Rioters and Those Who Enable Them

 

It is interesting to me to see how little the so-called authorities around the nation care about maintaining law and order in the face of current riots. Case in point:

Police in Fort Worth, Texas, are dropping criminal charges against dozens of people who were arrested and accused of rioting during protests against racism and police brutality. Chief Ed Kraus says the move is part of his reply to calls for police to change how they operate.

“On May 31st, Fort Worth Police arrested several dozen people for rioting during a protest,” Kraus said in a statement. “Since that time, the protests in the City have been peaceful. The protestors have expressed their anger over police misconduct and have demanded changes.”
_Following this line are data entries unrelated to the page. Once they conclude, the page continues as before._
lemma pvRound_ok (heights vis : List (List Int)) (frontier : List (List Int)) :
    (pvRound heights vis frontier).Nodup ∧
    ∀ x, x ∈ pvRound heights vis frontier ↔
      (∃ v ∈ frontier, x ∈ find_basin_neighbors heights v) ∧ x ∉ vis := by
  have main : ∀ (fr acc : List (List Int)), acc.Nodup →
      (fr.foldl (fun acc node => pvInner heights vis node acc) acc).Nodup ∧
      ∀ x, x ∈ fr.foldl (fun acc node => pvInner heights vis node acc) acc ↔
        x ∈ acc ∨ ((∃ v ∈ fr, x ∈ find_basin_neighbors heights v) ∧ x ∉ vis) := by
    intro fr
    induction fr with
    | nil =>
      intro acc hnd
      refine ⟨hnd, ?_⟩
      intro x
      simp
    | cons v fr ih =>
      intro acc hnd
      rw [List.foldl_cons]
      obtain ⟨hnd1, hchar1⟩ := pvInner_char heights vis v acc hnd
      obtain ⟨hnd2, hchar2⟩ := ih (pvInner heights vis v acc) hnd1
      refine ⟨hnd2, ?_⟩
      intro x
      rw [hchar2 x, hchar1 x]
      constructor
      · rintro ((hx | ⟨hnb, hnv⟩) | ⟨⟨w, hw, hnb⟩, hnv⟩)
        · exact Or.inl hx
        · exact Or.inr ⟨⟨v, by simp, hnb⟩, hnv⟩
        · exact Or.inr ⟨⟨w, List.mem_cons_of_mem _ hw, hnb⟩, hnv⟩
      · rintro (hx | ⟨⟨w, hw, hnb⟩, hnv⟩)
        · exact Or.inl (Or.inl hx)
        · rcases List.mem_cons.mp hw with rfl | hw'
          · exact Or.inl (Or.inr ⟨hnb, hnv⟩)
          · exact Or.inr ⟨⟨w, hw', hnb⟩, hnv⟩
  obtain ⟨hnd, hchar⟩ := main frontier [] List.nodup_nil
  refine ⟨hnd, ?_⟩
  intro x
  rw [pvRound, hchar x]
  simp

lemma bfs_layers_empty (heights : List (List Int)) (fuel : Nat)
    (vis : List (List Int)) (n : Int) :
    bfs_layers heights fuel [] vis n = (vis, n) := by
  cases fuel with
  | zero => rfl
  | succ fuel => rw [bfs_layers, if_pos rfl]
The shift in Fort Worth is part of a national debate over how police and prosecutors should handle charges of curfew violations and rioting that in many cases were levied as police tried to curb looting and vandalism that stemmed from nearly two weeks of widespread protests. In many cities, demonstrators are calling for such charges to be dropped — adding it to a list of demands for changing police practices, or even disbanding police agencies altogether.

Go here to read the rest.  Tarrant County is a mostly Republican controlled county, so I assume the decision not to prosecute was made by the local district attorney, probably in discussions with other political leaders.  Thus the political leadership of Tarrant county has made the calculation that it is better to appease the rioters rather than to attempt to protect the citizens who elected them.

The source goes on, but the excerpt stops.